= Danish Association of Lawyers and Economists =

The Danish Association of Lawyers and Economists (Danish: Djøf, which used to be an acronym but is not anymore) is a trade union/labour union with 100,000 members. Apart from lawyers and economists the association organises graduates and students from social sciences and business economics. Employers and managers are also eligible for membership as are self-employed lawyers. Members work in law, economy, administration, management, research, teaching, communication etc. in both the public and private sector. Danish Association of Lawyers and Economists is part of the Danish Confederation of Professional Associations (AC), the Danish umbrella organisation for academics.

==History==

In 1993, the union organization published guidelines for ethical conduct of its members with respect to public administration.

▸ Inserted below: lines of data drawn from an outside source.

-- B builds the column strings in one row-major sweep over the cells and replaces
-- A's diagonal window-corner enumeration by extracting each full (anti-)diagonal
-- once and sliding a 5-cell window along it; equal return value on Pre_.

-- board[i][j], indices known in range under Pre_ (getD default never used there)
def pvCell (board : List (List String)) (i j : Int) : String :=
  PySem.List.pyGetD (PySem.List.pyGetD board i []) j ""

-- ===== PORT A =====
def get_winning_condition (board : List (List String)) (player : String) : Bool × Option String :=
  if board.any (fun row => decide (PySem.Str.count (PySem.Str.join "" row) player > 4)) then
    (true, some player)
  else if (PySem.List.pyRange 0 (((board.headD []).length : Int)) 1).any (fun col =>
      decide (PySem.Str.count (PySem.Str.join ""
        (board.map (fun row => PySem.List.pyGetD row col ""))) player > 4)) then
    (true, some player)
  else if (PySem.List.pyRange 0 ((board.length : Int) - 4) 1).any (fun i =>
      (PySem.List.pyRange 0 (((board.headD []).length : Int) - 4) 1).any (fun j =>
        decide (PySem.Str.count (PySem.Str.join "" ((PySem.List.pyRange 0 5 1).map (fun k =>
          pvCell board (i + k) (j + k)))) player > 4)
        || decide (PySem.Str.count (PySem.Str.join "" ((PySem.List.pyRange 0 5 1).map (fun k =>
          pvCell board (i + k) (j + 4 - k)))) player > 4))) then
    (true, some player)
  else (false, none)

-- ===== PORT B =====
def get_winning_condition_alt (board : List (List String)) (player : String) : Bool × Option String :=
  let h : Int := (board.length : Int)
  let w : Int := ((board.headD []).length : Int)
  -- one sweep: for row in board: for j, cell in enumerate(row): if j < w: cols[j].append(cell)
  let cols := board.foldl (fun cs row =>
      (PySem.List.enumerate row 0).foldl (fun cs jc =>
        if jc.1 < w then cs.set jc.1.toNat ((cs.getD jc.1.toNat []) ++ [jc.2]) else cs) cs)
    (List.replicate w.toNat ([] : List String))
  if ((board.map (fun row => PySem.Str.join "" row)) ++
      (cols.map (fun c => PySem.Str.join "" c))).any
      (fun s => decide (PySem.Str.count s player > 4)) then
    (true, some player)
  else if (PySem.List.pyRange 0 (h + w - 1) 1).any (fun d =>
      let lo := max 0 (d - w + 1)
      let hi := min h (d + 1)
      let diag := (PySem.List.pyRange lo hi 1).map (fun i => pvCell board i (i - d + w - 1))
      let anti := (PySem.List.pyRange lo hi 1).map (fun i => pvCell board i (d - i))
      [diag, anti].any (fun cells =>
        (PySem.List.pyRange 0 ((cells.length : Int) - 4) 1).any (fun t =>
          decide (PySem.Str.count (PySem.Str.join ""
            (PySem.List.slice cells (some t) (some (t + 5)))) player > 4)))) then
    (true, some player)
  else (false, none)

-- ===== PRECONDITION & SPEC =====
-- Pre_ excludes empty boards and ragged boards (a row shorter than row 0) that
-- have no winning row: there A raises IndexError while building a column, except
-- when an early column check still wins first — and there B returns A's exact
-- value anyway (see cites); A's raise set itself has no closed form.
def Pre_get_winning_condition (board : List (List String)) (player : String) : Prop :=
  board ≠ [] ∧ ((∀ row ∈ board, (board.headD []).length ≤ row.length) ∨
    ∃ row ∈ board, PySem.Str.count (PySem.Str.join "" row) player > 4)
instance (board : List (List String)) (player : String) : Decidable (Pre_get_winning_condition board player) := by unfold Pre_get_winning_condition; infer_instance
def pvWitness_get_winning_condition : List (List String) × String :=
  ([["x", "o"], ["o", "x"]], "x")
def Spec_get_winning_condition (board : List (List String)) (player : String) (out : Bool × Option String) : Prop := out = get_winning_condition_alt board player
instance (board : List (List String)) (player : String) (out : Bool × Option String) : Decidable (Spec_get_winning_condition board player out) := by unfold Spec_get_winning_condition; infer_instance

-- ===== CLAIM (what is proved, stated in full; the proofs are below) =====
def Claim_equal_get_winning_condition : Prop := ∀ (board : List (List String)) (player : String), Dom_get_winning_condition board player → Pre_get_winning_condition board player → Spec_get_winning_condition board player (get_winning_condition board player)

-- ===== LEMMAS AND PROOFS =====

theorem sweep_row (w : Nat) (row : List String) (s : Nat) (cs : List (List String)) (hcs : cs.length = w) :
  (PySem.List.enumerate row (s:Int)).foldl (fun cs jc => if jc.1 < (w:Int) then cs.set jc.1.toNat ((cs.getD jc.1.toNat []) ++ [jc.2]) else cs) cs
  = cs.mapIdx (fun j x => if s ≤ j ∧ j - s < row.length then x ++ [row.getD (j - s) ""] else x) := by
  induction row generalizing s cs with
  | nil =>
      simp [PySem.List.enumerate_nil]
      apply List.ext_getElem
      · simp
      · intro i h1 h2
        simp [List.getElem_mapIdx]
  | cons c rest ih =>
      rw [PySem.List.enumerate_cons, List.foldl_cons]
      have hstep : (if ((s:Int)) < (w:Int) then cs.set (s:Int).toNat ((cs.getD (s:Int).toNat []) ++ [c]) else cs)
          = cs.set s ((cs.getD s []) ++ [c]) := by
        by_cases h : (s:Int) < (w:Int)
        · simp [h]
        · rw [if_neg h, List.set_eq_of_length_le (by omega : cs.length ≤ s)]
      have hcast : (s:Int) + 1 = ((s+1 : Nat) : Int) := by push_cast; ring
      rw [hstep, hcast, ih (s+1) _ (by simp [hcs])]
      apply List.ext_getElem
      · simp
      · intro i h1 h2
        simp only [List.length_mapIdx, List.length_set, List.length_cons] at h1 h2
        simp only [List.getElem_mapIdx, List.length_cons]
        rw [List.getElem_set]
        by_cases hi : s = i
        · subst hi
          rw [if_pos rfl, if_neg (by omega), if_pos (by omega)]
          simp [List.getD, List.getElem?_eq_getElem h1]
        · rw [if_neg hi]
          by_cases h2' : s + 1 ≤ i ∧ i - (s+1) < rest.length
          · rw [if_pos h2', if_pos (by omega)]
            have he : i - s = (i - (s+1)) + 1 := by omega
            rw [he, List.getD_cons_succ]
          · rw [if_neg h2', if_neg (by omega)]

theorem sweep_cols (w : Nat) (rows : List (List String)) (hw : ∀ r ∈ rows, w ≤ r.length) (g : Nat → List String) :
  rows.foldl (fun cs row =>
      (PySem.List.enumerate row 0).foldl (fun cs jc =>
        if jc.1 < (w:Int) then cs.set jc.1.toNat ((cs.getD jc.1.toNat []) ++ [jc.2]) else cs) cs)
    ((List.range w).map g)
  = (List.range w).map (fun c => g c ++ rows.map (fun r => r.getD c "")) := by
  induction rows generalizing g with
  | nil => simp
  | cons row rest ih =>
      rw [List.foldl_cons]
      have hrow : w ≤ row.length := hw row (by simp)
      have hr := sweep_row w row 0 ((List.range w).map g) (by simp)
      simp only [Nat.cast_zero, Nat.sub_zero, Nat.zero_le, true_and] at hr
      have hmap : (List.mapIdx (fun j x => if j < row.length then x ++ [row.getD j ""] else x)
          ((List.range w).map g))
          = (List.range w).map (fun c => (fun c => g c ++ [row.getD c ""]) c) := by
        apply List.ext_getElem
        · simp
        · intro i h1 h2
          simp only [List.getElem_mapIdx, List.getElem_map, List.getElem_range]
          have : i < w := by simpa using h2
          rw [if_pos (by omega)]
      rw [hr, hmap, ih (fun r hr => hw r (by simp [hr]))]
      simp [List.append_assoc]

theorem pyRange5 (a : Int) : PySem.List.pyRange a (a+5) 1 = [a, a+1, a+2, a+3, a+4] := by
  rw [PySem.List.pyRange_one_cons (by omega), PySem.List.pyRange_one_cons (by omega),
      PySem.List.pyRange_one_cons (by omega), PySem.List.pyRange_one_cons (by omega),
      PySem.List.pyRange_one_cons (by omega), PySem.List.pyRange_one_eq_nil (by omega)]
  norm_num
  omega

theorem awindow_eq (g : Int → String) : (PySem.List.pyRange 0 5 1).map g = [g 0, g 1, g 2, g 3, g 4] := by
  have h : PySem.List.pyRange 0 5 1 = [0, 1, 2, 3, 4] := by decide
  rw [h]; rfl

theorem window_eq (f : Int → String) (lo hi t : Int) (ht : 0 ≤ t) (h5 : t + 5 ≤ hi - lo) :
    PySem.List.slice ((PySem.List.pyRange lo hi 1).map f) (some t) (some (t+5))
      = [f (lo+t), f (lo+t+1), f (lo+t+2), f (lo+t+3), f (lo+t+4)] := by
  rw [PySem.List.slice_toNat _ ht (by omega)]
  have hsplit : PySem.List.pyRange lo hi 1
      = PySem.List.pyRange lo (lo+t) 1 ++ (PySem.List.pyRange (lo+t) (lo+t+5) 1 ++ PySem.List.pyRange (lo+t+5) hi 1) := by
    rw [← PySem.List.pyRange_one_append (lo+t) (lo+t+5) hi (by omega) (by omega),
        ← PySem.List.pyRange_one_append lo (lo+t) hi (by omega) (by omega)]
  rw [hsplit]
  simp only [List.map_append]
  have hl1 : ((PySem.List.pyRange lo (lo+t) 1).map f).length = t.toNat := by
    simp [PySem.List.length_pyRange_one]; try omega
  rw [← hl1, List.drop_left, hl1]
  have hmid : ((PySem.List.pyRange (lo+t) (lo+t+5) 1).map f) = [f (lo+t), f (lo+t+1), f (lo+t+2), f (lo+t+3), f (lo+t+4)] := by
    have h2 : lo + t + 5 = (lo + t) + 5 := by ring
    rw [h2, pyRange5]; rfl
  have htn : (t+5).toNat - t.toNat = 5 := by omega
  rw [htn, List.take_append_of_le_length (by rw [hmid]; simp), hmid]
  simp

theorem inner_any (p : String → Bool) (f : Int → String) (lo hi : Int) :
    ((PySem.List.pyRange 0 ((((PySem.List.pyRange lo hi 1).map f).length : Int) - 4) 1).any (fun t =>
       p (PySem.Str.join "" (PySem.List.slice ((PySem.List.pyRange lo hi 1).map f) (some t) (some (t+5))))) = true)
    ↔ ∃ t : Int, 0 ≤ t ∧ t + 5 ≤ hi - lo ∧ p (PySem.Str.join "" [f (lo+t), f (lo+t+1), f (lo+t+2), f (lo+t+3), f (lo+t+4)]) = true := by
  rw [List.any_eq_true]
  constructor
  · rintro ⟨t, ht, hp⟩
    rw [PySem.List.mem_pyRange_one] at ht
    obtain ⟨h0, h1⟩ := ht
    have h5 : t + 5 ≤ hi - lo := by
      simp [PySem.List.length_pyRange_one] at h1; omega
    exact ⟨t, h0, h5, by rwa [window_eq f lo hi t h0 h5] at hp⟩
  · rintro ⟨t, h0, h5, hp⟩
    refine ⟨t, ?_, by rwa [window_eq f lo hi t h0 h5]⟩
    rw [PySem.List.mem_pyRange_one]
    constructor
    · exact h0
    · simp [PySem.List.length_pyRange_one]; omega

In 2005, the organization had about 20,000 members.

== Publishing ==

The association has an independent publishing company called DJØF Publishing. Each year about 150 titles are published about law, economics and other social sciences. An increasing number of the titles are in English. The association also produces a fortnightly journalistic trade magazine called Djøfbladet, which is sent to all 80,000 members. The magazine has a total of 102,000 readers.

== Pension fund ==

An independent pension fund is affiliated with the association. It's called Juristernes og Økonomernes Pensionskasse (JØP). In 2012 it had 48.000 members and a total valuation of about DKK 54 billions.

== Continuing education ==

The association offers courses about law, economics, management, communications etc. as a means of continuing education for both members and non-members. The organization also sponsors student competitions, and researches and reports about employment issues.